Tamino · Posted 09-11-2024 10:29 AM

Hi,

I have a data set with several variable. Out of this, I want to create a separate data set with some existing variables and some new variables, that are produced out of an existing variable. This works pretty fine with this SAS code:

proc sql;
   create table dataset_new as
   select id,
          year,
		  count(distinct medication) as n_medication,
          case 
             when count(distinct medication) = 1 then max(medication)
          end as medication_count_1,
          case 
             when count(distinct medication) = 2 then catx(', ', put(min(medication), 8.), put(max(medication), 8.))
          end as medication_count_2,
          case 
             when count(distinct medication) = 3 then '1, 2, 3'
          end as medication_count_3,
          case 
             when count(distinct medication) not in (1, 2, 3) then 'Unknown'
          end as medication_count_other
   from dataset_have
   group by id, year;
quit;

medication is eighter 1, 2, or 3.

Now I would like to include another variable ("factor") into the dataset_new, next to "id" and "year", I tried to addapt the code as followed:

proc sql;
   create table dataset_new as
   select id,
          year,
          factor,
		  count(distinct medication) as n_medication,
          case 
             when count(distinct medication) = 1 then max(medication)
          end as medication_count_1,
          case 
             when count(distinct medication) = 2 then catx(', ', put(min(medication), 8.), put(max(medication), 8.))
          end as medication_count_2,
          case 
             when count(distinct medication) = 3 then '1, 2, 3'
          end as medication_count_3,
          case 
             when count(distinct medication) not in (1, 2, 3) then 'Unknown'
          end as medication_count_other
   from dataset_have
   group by id, year;
quit;

But, now the dataset_new has way more records / rows than before and "id"s appear more than once per year (should only be once per year, as before).
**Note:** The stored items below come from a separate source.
-- pv_equiv track=rewrite | github.com/renwei-release/dave | Project/Python/project/public/tools/t_dict.py | t_dict_surround
-- ===== SOURCE A (Python) =====
-- def t_dict_surround(dict_data):
--     dict_key_ls = list(dict_data.keys())
--     dict_value_ls = list(dict_data.values())
--
--     head_data = {}
--
--     new_dict = {}
--     for i in range(len(dict_key_ls)):
--         if i == 0:
--             head_data = {dict_key_ls[0]: dict_value_ls[0]}
--         elif i == len(dict_key_ls) - 1:
--             new_dict.update(head_data)
--         else:
--             new_dict[dict_key_ls[i]] = dict_value_ls[i]
--
--     return new_dict
-- ===== SOURCE B (Python) =====
-- def t_dict_surround(dict_data):
--     items = list(dict_data.items())
--     if len(items) < 2:
--         return {}
--     first_key, first_value = items[0]
--     new_dict = dict(items[1:-1])
--     new_dict[first_key] = first_value
--     return new_dict
-- ===== Notes on version B (the rewrite author's own statement) =====
-- stated objective: simpler
-- what changed: Replaces A's index loop over range(len) with its three-way branch and mutable head_data state by a direct construction: dict(items[1:-1]) for the middle entries, then append the first entry; a len<2 guard covers the empty results for 0- and 1-entry dicts.
import Mathlib
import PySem

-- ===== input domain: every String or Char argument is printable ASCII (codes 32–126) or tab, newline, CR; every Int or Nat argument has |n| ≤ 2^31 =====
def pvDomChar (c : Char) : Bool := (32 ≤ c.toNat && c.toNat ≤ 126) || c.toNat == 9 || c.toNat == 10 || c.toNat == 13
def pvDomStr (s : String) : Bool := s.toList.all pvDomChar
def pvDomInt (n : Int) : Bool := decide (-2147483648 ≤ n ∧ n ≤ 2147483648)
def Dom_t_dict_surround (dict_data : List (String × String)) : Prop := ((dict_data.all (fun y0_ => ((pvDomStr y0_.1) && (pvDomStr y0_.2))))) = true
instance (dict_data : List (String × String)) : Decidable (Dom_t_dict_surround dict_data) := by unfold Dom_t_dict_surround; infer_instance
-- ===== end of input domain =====

-- B replaces A's index loop with its head/elif/else branching and mutable head_data state
-- by a direct slice build: dict(items[1:-1]) then append the first entry (objective: simpler).

-- ===== PORT A =====
-- literal transliteration of A: keys/values lists, an index loop over range(n) whose state is
-- the pair (head_data, new_dict); branches in the same order as the Python.
def t_dict_surround (dict_data : List (String × String)) : List (String × String) :=
  let d : PySem.Dict String String := PySem.Dict.mk dict_data
  let dict_key_ls := d.keys
  let dict_value_ls := d.values
  let n : Int := (dict_key_ls.length : Int)
  let st := (PySem.List.pyRange 0 n 1).foldl
    (fun (st : PySem.Dict String String × PySem.Dict String String) i =>
      if i = 0 then
        (PySem.Dict.mk [(PySem.List.pyGetD dict_key_ls 0 "",
                         PySem.List.pyGetD dict_value_ls 0 "")], st.2)
      else if i = n - 1 then
        (st.1, st.2.update st.1.items)
      else
        (st.1, st.2.insert (PySem.List.pyGetD dict_key_ls i "")
                           (PySem.List.pyGetD dict_value_ls i "")))
    (PySem.Dict.empty, PySem.Dict.empty)
  st.2.items

-- ===== PORT B =====
-- literal transliteration of Source B: items list, small-input guard, dict(items[1:-1]),
-- then new_dict[first_key] = first_value.
def t_dict_surround_alt (dict_data : List (String × String)) : List (String × String) :=
  let items := (PySem.Dict.mk dict_data : PySem.Dict String String).items
  if items.length < 2 then []
  else
    let first := PySem.List.pyGetD items 0 ("", "")
    let new_dict := PySem.Dict.ofList (PySem.List.slice items (some 1) (some (-1)))
    (new_dict.insert first.1 first.2).items

-- ===== PRECONDITION & SPEC =====
def Spec_t_dict_surround (dict_data : List (String × String)) (out : List (String × String)) : Prop := out = t_dict_surround_alt dict_data
instance (dict_data : List (String × String)) (out : List (String × String)) : Decidable (Spec_t_dict_surround dict_data out) := by unfold Spec_t_dict_surround; infer_instance

-- ===== CLAIM (what is proved, stated in full; the proofs are below) =====
def Claim_equal_t_dict_surround : Prop := ∀ (dict_data : List (String × String)), Dom_t_dict_surround dict_data → Spec_t_dict_surround dict_data (t_dict_surround dict_data)

-- ===== LEMMAS AND PROOFS =====

-- the middle iterations (1 ≤ i < n-1) leave head_data alone and just insert item i
lemma middle_fold (n : Int) (keys values : List String)
    (H d : PySem.Dict String String) (ds : List Int)
    (hds : ∀ i ∈ ds, 1 ≤ i ∧ i < n - 1) :
    ds.foldl
      (fun (st : PySem.Dict String String × PySem.Dict String String) i =>
        if i = 0 then
          (PySem.Dict.mk [(PySem.List.pyGetD keys 0 "", PySem.List.pyGetD values 0 "")], st.2)
        else if i = n - 1 then
          (st.1, st.2.update st.1.items)
        else
          (st.1, st.2.insert (PySem.List.pyGetD keys i "") (PySem.List.pyGetD values i "")))
      (H, d)
    = (H, ds.foldl
        (fun d i => d.insert (PySem.List.pyGetD keys i "") (PySem.List.pyGetD values i "")) d) := by
  induction ds generalizing d with
  | nil => rfl
  | cons x xs ih =>
    have hx := hds x (List.mem_cons_self ..)
    have h0 : ¬ x = 0 := by omega
    have h1 : ¬ x = n - 1 := by omega
    simp only [List.foldl_cons, if_neg h0, if_neg h1]
    exact ih _ (fun i hi => hds i (List.mem_cons_of_mem _ hi))

lemma slice_one_neg_one (l : List (String × String)) (h : 2 ≤ l.length) :
    PySem.List.slice l (some 1) (some (-1)) = List.take (l.length - 2) (List.drop 1 l) := by
  simp only [PySem.List.slice, PySem.List.clampIdx]
  have h1 : ¬ ((1:Int) < 0) := by omega
  have h2 : ((-1:Int) < 0) := by omega
  have h3 : ¬ ((l.length:Int) + (-1) < 0) := by omega
  simp only [if_neg h1, if_pos h2, if_neg h3]
  have hmin : min (Int.toNat 1) l.length = 1 := by omega
  rw [hmin]
  congr 1
  omega

theorem t_dict_surround_eq (l : List (String × String)) :
    t_dict_surround l = t_dict_surround_alt l := by
  match l with
  | [] => rfl
  | [x] =>
    simp [t_dict_surround, t_dict_surround_alt,
      show PySem.List.pyRange 0 1 1 = [0] from by decide, PySem.Dict.empty]
  | x :: y :: rest =>
    set l := x :: y :: rest with hl
    have hlen : 2 ≤ l.length := by simp [hl]
    unfold t_dict_surround t_dict_surround_alt
    simp only [PySem.Dict.keys_mk, PySem.Dict.values_mk, List.length_map]
    set n : Int := (l.length : Int) with hn
    have hn2 : 2 ≤ n := by simp only [hn, hl]; simp; omega
    have hrange : PySem.List.pyRange 0 n 1
        = 0 :: (PySem.List.pyRange 1 (n-1) 1 ++ [n-1]) := by
      rw [PySem.List.pyRange_one_cons (by omega)]
      congr 1
      have h := PySem.List.pyRange_one_succ_right (a := 1) (b := n-1) (by omega)
      simpa using h
    rw [hrange]
    rw [List.foldl_cons, List.foldl_append]
    have hmem : ∀ i ∈ PySem.List.pyRange 1 (n-1) 1, 1 ≤ i ∧ i < n - 1 := by
      intro i hi
      have := PySem.List.mem_pyRange_one.mp hi
      omega
    rw [if_pos rfl, middle_fold n _ _ _ _ _ hmem]
    rw [List.foldl_cons, List.foldl_nil]
    rw [if_neg (show ¬ (n - 1 : Int) = 0 by omega), if_pos rfl,
        if_neg (show ¬ l.length < 2 by omega)]
    have e1 : PySem.List.pyGetD l 0 ("", "") = x := by
      rw [PySem.List.pyGetD_eq_getElem l ("", "") (by omega) (by simp [hl]; try omega)]
      simp [hl]
    have e1k : PySem.List.pyGetD (List.map (fun p : String × String => p.1) l) 0 "" = x.1 := by
      rw [PySem.List.pyGetD_eq_getElem _ "" (by omega) (by simp [hl]; try omega)]
      simp [hl]
    have e1v : PySem.List.pyGetD (List.map (fun p : String × String => p.2) l) 0 "" = x.2 := by
      rw [PySem.List.pyGetD_eq_getElem _ "" (by omega) (by simp [hl]; try omega)]
      simp [hl]
    rw [e1, e1k, e1v]
    simp only [PySem.Dict.update, List.foldl_cons, List.foldl_nil]
    set xs := l.take (l.length - 1) with hxs
    have hxslen : xs.length = l.length - 1 := by
      simp [hxs]
    have hlenxs : PySem.List.len xs = n - 1 := by
      simp [PySem.List.len, hxslen, hn]
      omega
    have hcong : ∀ (acc : PySem.Dict String String), ∀ i ∈ PySem.List.pyRange 1 (n-1) 1,
        acc.insert (PySem.List.pyGetD (List.map (fun p : String × String => p.1) l) i "")
                   (PySem.List.pyGetD (List.map (fun p : String × String => p.2) l) i "")
        = acc.insert (PySem.List.pyGetD xs i ("", "")).1 (PySem.List.pyGetD xs i ("", "")).2 := by
      intro acc i hi
      obtain ⟨h1i, h2i⟩ := hmem i hi
      rw [PySem.List.pyGetD_eq_getElem _ "" (by omega) (by simp; omega),
          PySem.List.pyGetD_eq_getElem _ "" (by omega) (by simp; omega),
          PySem.List.pyGetD_eq_getElem xs ("", "") (by omega) (by rw [hxslen]; omega)]
      simp [hxs]
    rw [PySem.List.foldl_congr_mem _ _ _ _ hcong, ← hlenxs]
    rw [PySem.List.foldl_pyRange_pyGetD xs ("", "")
        (fun acc (p : String × String) => acc.insert p.1 p.2) PySem.Dict.empty (by omega)]
    rw [slice_one_neg_one l hlen]
    simp only [PySem.Dict.ofList, PySem.Dict.update, hxs, Int.toNat_one, List.drop_take]
    have h22 : l.length - 1 - 1 = l.length - 2 := by omega
    rw [h22]

-- ===== VERDICT (by name: the statement is the Claim_ definition above) =====
theorem t_dict_surround_spec : Claim_equal_t_dict_surround := by
  intro l _
  unfold Spec_t_dict_surround
  exact t_dict_surround_eq l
Why is that, where is the fault? How can I fix the code?

Thank you very much!

Tom · Posted 09-11-2024 11:16 AM

You need to either include FACTOR in the GROUP BY list. Or apply some aggregate function to it (like the COUNT() function you have).

Which value of FACTOR do you want when there are multiple observations per GROUP BY grouping?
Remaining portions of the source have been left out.